Pandas version checks
-
[X] I have checked that this issue has not already been reported.
-
[X] I have confirmed this bug exists on the latest version of pandas.
-
[X] I have confirmed this bug exists on the main branch of pandas.
Reproducible Example
~pd.Series([True, False]) => [False, True]
~pd.Series([True, False, pd.NA]) => [-2, -1, <NA>]
~pd.Series([True, False, pd.NA], dtype=pd.BooleanDtype()) => [False, True, <NA>]
Issue Description
In the example it is of course possible to work around the issue with forcing the dtype, but in the context of actual dataframes coming from real databases, NULLs are still best handled by simply replacing them with empty strings and hoping for the best, because no NULL-like object seems to work well with ordinary string and filter operations.
As a sidenote, if the pd.NA is instead a None, a TypeError is thrown.

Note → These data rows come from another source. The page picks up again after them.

theorem pvL1 (ps : List (String × String)) (acc : List (List (String × String)))
    (run : List (String × String)) (hnd : (run.map Prod.fst).Nodup) (hne : run ≠ []) :
    pvFin (ps.foldl pvStepP (acc, PySem.Dict.mk run)) = acc ++ pvContGroup run ps := by
  induction ps generalizing acc run with
  | nil =>
      have : run.length ≠ 0 := fun hx => hne (List.length_eq_zero_iff.mp hx)
      simp [pvFin, pvContGroup, this]
  | cons p ps ih =>
      rw [List.foldl_cons]
      cases hc : (run.map Prod.fst).contains p.1 with
      | true =>
          have h1 : (PySem.Dict.mk run).contains p.1 = true := by rw [pvContains_eq]; exact hc
          have hstep : pvStepP (acc, PySem.Dict.mk run) p = (acc ++ [run], PySem.Dict.mk [p]) := by
            unfold pvStepP
            rw [if_pos h1]
            rfl
          rw [hstep, ih (acc ++ [run]) [p] (by simp) (by simp)]
          rw [pvContGroup, if_pos hc]
          simp
      | false =>
          have h1 : (PySem.Dict.mk run).contains p.1 = false := by rw [pvContains_eq]; exact hc
          have hstep : pvStepP (acc, PySem.Dict.mk run) p = (acc, PySem.Dict.mk (run ++ [p])) := by
            unfold pvStepP
            rw [if_neg (by rw [h1]; simp)]
            rw [show (acc, PySem.Dict.mk run).2.insert p.1 p.2 = PySem.Dict.mk (run ++ [p]) from
              pvInsert_fresh run p hc]
          have hnm : p.1 ∉ run.map Prod.fst := fun hx =>
            absurd (List.contains_iff_mem.mpr hx) (by rw [hc]; simp)
          have hnd' : ((run ++ [p]).map Prod.fst).Nodup := by
            simp only [List.map_append, List.map_cons, List.map_nil]
            exact List.Nodup.append hnd (List.nodup_singleton _)
              (by intro a ha hb; simp at hb; exact hnm (hb ▸ ha))
          rw [hstep, ih acc (run ++ [p]) hnd' (by simp)]
          rw [pvContGroup, if_neg (by rw [hc]; simp)]

theorem pvAddEmpty (k : String) : PySem.Set.add PySem.Set.empty k = [k] := by
  simp [PySem.Set.add, PySem.Set.contains, PySem.Set.empty]

theorem pvGroup_cons (p : String × String) (rest : List (String × String)) :
    pvGroup (p :: rest)
      = (p :: (pvTakeRun [p.1] rest).1) :: pvGroup (pvTakeRun [p.1] rest).2 := by
  rw [pvGroup, pvAddEmpty]

theorem pvL2 (ps run : List (String × String)) (hne : run ≠ []) :
    pvContGroup run ps
      = (run ++ (pvTakeRun (run.map Prod.fst) ps).1)
        :: pvGroup (pvTakeRun (run.map Prod.fst) ps).2 := by
  induction ps generalizing run with
  | nil => simp [pvContGroup, pvTakeRun, pvGroup]
  | cons p ps ih =>
      cases hc : (run.map Prod.fst).contains p.1 with
      | true =>
          have hseen : PySem.Set.contains (run.map Prod.fst) p.1 = true := hc
          rw [pvContGroup, if_pos hc, ih [p] (by simp)]
          rw [show pvTakeRun (run.map Prod.fst) (p :: ps) = ([], p :: ps) by
            rw [pvTakeRun, if_pos hseen]]
          rw [pvGroup_cons]
          simp
      | false =>
          have hseen : PySem.Set.contains (run.map Prod.fst) p.1 = false := hc
          have hadd : PySem.Set.add (run.map Prod.fst) p.1 = (run ++ [p]).map Prod.fst := by
            rw [PySem.Set.add, if_neg (by rw [hseen]; simp)]
            simp
          rw [pvContGroup, if_neg (by rw [hc]; simp), ih (run ++ [p]) (by simp)]
          rw [show pvTakeRun (run.map Prod.fst) (p :: ps)
              = (p :: (pvTakeRun ((run ++ [p]).map Prod.fst) ps).1,
                 (pvTakeRun ((run ++ [p]).map Prod.fst) ps).2) by
            rw [pvTakeRun, if_neg (by rw [hseen]; simp), hadd]]
          simp

theorem pvSeenNodup (l : List (String × String)) (seen : PySem.Set String)
    (h : seen.Nodup) : (seen ++ (pvTakeRun seen l).1.map Prod.fst).Nodup := by
  induction l generalizing seen with
  | nil => simpa [pvTakeRun]
  | cons p rest ih =>
      rw [pvTakeRun]
      cases hc : PySem.Set.contains seen p.1 with
      | true => simpa [hc]
      | false =>
          rw [if_neg (by simp)]
          have hcc : PySem.Set.contains seen p.1 = false := hc
          have hnm : p.1 ∉ seen := fun hx =>
            absurd (List.contains_iff_mem.mpr hx) (by
              rw [show List.contains seen p.1 = false from hcc]; simp)
          have hadd : PySem.Set.add seen p.1 = seen ++ [p.1] := by
            rw [PySem.Set.add, if_neg (by rw [hcc]; simp)]
          have hnd : (seen ++ [p.1]).Nodup :=
            List.Nodup.append h (List.nodup_singleton _)
              (by intro a ha hb; simp at hb; exact hnm (hb ▸ ha))
          rw [hadd]
          simpa using ih (seen ++ [p.1]) hnd

theorem pvGroupNodup (ps : List (String × String)) (g : List (String × String))
    (hg : g ∈ pvGroup ps) : (g.map Prod.fst).Nodup := by
  induction ps using pvGroup.induct with
  | case1 => simp [pvGroup] at hg
  | case2 p rest ih =>
      rw [pvGroup_cons] at hg
      rcases List.mem_cons.mp hg with h | h
      · subst h
        have := pvSeenNodup rest [p.1] (List.nodup_singleton _)
        simpa using this
      · exact ih (by rw [pvAddEmpty]; exact h)

theorem pvUpdateItems (g : List (String × String)) (d : PySem.Dict String String)
    (h : (d.items.map Prod.fst ++ g.map Prod.fst).Nodup) :
    (d.update g).items = d.items ++ g := by
  induction g generalizing d with
  | nil => simp [PySem.Dict.update]
  | cons p rest ih =>
      have hnm : p.1 ∉ d.items.map Prod.fst := fun hx =>
        (List.disjoint_of_nodup_append h) hx (by simp)
      have hfree : (d.items.map Prod.fst).contains p.1 = false := by
        cases hq : (d.items.map Prod.fst).contains p.1 with
        | false => rfl
        | true => exact absurd (List.contains_iff_mem.mp hq) hnm
      have hins : d.insert p.1 p.2 = PySem.Dict.mk (d.items ++ [p]) := pvInsert_fresh d.items p hfree
      rw [PySem.Dict.update, List.foldl_cons, hins]
      have h' : ((PySem.Dict.mk (d.items ++ [p])).items.map Prod.fst ++ rest.map Prod.fst).Nodup := by
        simpa using h
      have := ih (PySem.Dict.mk (d.items ++ [p])) h'
      rw [PySem.Dict.update] at this
      rw [this]
      simp

theorem pvOfListItems (g : List (String × String)) (h : (g.map Prod.fst).Nodup) :
    (PySem.Dict.ofList g).items = g := by
  rw [PySem.Dict.ofList]
  have := pvUpdateItems g PySem.Dict.empty (by simpa [PySem.Dict.empty])
  simpa [PySem.Dict.empty] using this

theorem pvA_eq_group (s : String) :
    parse_power_cfg_info_py s
      = pvGroup ((PySem.Str.splitlines s).filterMap pvExtract) := by
  unfold parse_power_cfg_info_py
  rw [show ((PySem.Str.splitlines s).foldl pvLoopA ([], PySem.Dict.empty))
      = ((PySem.Str.splitlines s).filterMap pvExtract).foldl pvStepP ([], PySem.Dict.empty)
    from pvFoldA_eq _ _]
  rcases hp : (PySem.Str.splitlines s).filterMap pvExtract with _ | ⟨p, ps⟩
  · simp [PySem.Dict.empty, pvGroup]
  · rw [List.foldl_cons]
    have hstep : pvStepP ([], PySem.Dict.empty) p = ([], PySem.Dict.mk [p]) := rfl
    have hfin : pvFin (ps.foldl pvStepP ([], PySem.Dict.mk [p]))
        = [] ++ pvContGroup [p] ps := pvL1 ps [] [p] (by simp) (by simp)
    have hsh : (if (ps.foldl pvStepP ([], PySem.Dict.mk [p])).2.items.length ≠ 0
        then (ps.foldl pvStepP ([], PySem.Dict.mk [p])).1
          ++ [(ps.foldl pvStepP ([], PySem.Dict.mk [p])).2.items]
        else (ps.foldl pvStepP ([], PySem.Dict.mk [p])).1)
        = pvFin (ps.foldl pvStepP ([], PySem.Dict.mk [p])) := rfl
    rw [hstep, hsh, hfin, pvL2 ps [p] (by simp), pvGroup_cons]
    simp

theorem pvB_eq_group (s : String) :
    parse_power_cfg_info_py_alt s
      = pvGroup ((PySem.Str.splitlines s).filterMap pvExtract) := by
  unfold parse_power_cfg_info_py_alt
  rw [pvFoldB_eq]
  simp only [List.nil_append]
  rw [List.map_congr_left (fun g hg => pvOfListItems g (pvGroupNodup _ g hg))]
  simp

-- ===== VERDICT (by name: the statement is the Claim_ definition above) =====
theorem parse_power_cfg_info_py_spec : Claim_equal_parse_power_cfg_info_py := by
  intro s _
  unfold Spec_parse_power_cfg_info_py
  rw [pvA_eq_group, pvB_eq_group]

#59831 is a related issue.
Expected Behavior
I'd expect the T/F values to flip and the NAs to remain by default, as they do when the dtype is forced.
Installed Versions
Comment From: rhshadrach
Thanks for the report. A possible resolution would be to infer Int64
dtype from the list [1, 2, pd.NA]
, but this would be a bit too fragile: you'd get int64
if there was no pd.NA
, but Int64
when there is. That seems highly undesirable to me. When pandas switches to nullable arrays to be the default, this issue will go away. Until then, I think the only resolution is to specify the dtype or use Series.convert_dtypes
When you have object
dtype, it seems correct to me to apply the negation (~
) operation corresponding to the underlying Python object.
print(~0)
# -1
because no NULL-like object seems to work well with ordinary string and filter operations.
I do not understand this comment, can you not use dtype=string
?
Comment From: RedAero
I do not understand this comment, can you not use
dtype=string
?
Well, for a start because string would be undefined (you mean str), but the point is that if you have a Series with anything null-like, they have to be explicitly handled every time, otherwise errors are thrown. In SQL, if I query a table and use something like WHERE LEFT(customer_name, 1) = 'E"
, it's not going to error out if the ID field has NULLs.
Pandas does:
df.loc[df["customer_name"].str.startswith("E")]
ValueError: Cannot mask with non-boolean array containing NA / NaN values
And there's no easy way to deal with this - or, well, there is: fillna('some-string-that-won't-appear-in-the-data')
Which should give everyone the ick. You can also use True/False instead, but that has it's own, obvious problems.
Comment From: rhshadrach
Well, for a start because string would be undefined (you mean str)
Ah, sorry, I mean dtype="string"
Comment From: simonjayhawkins
xref #32931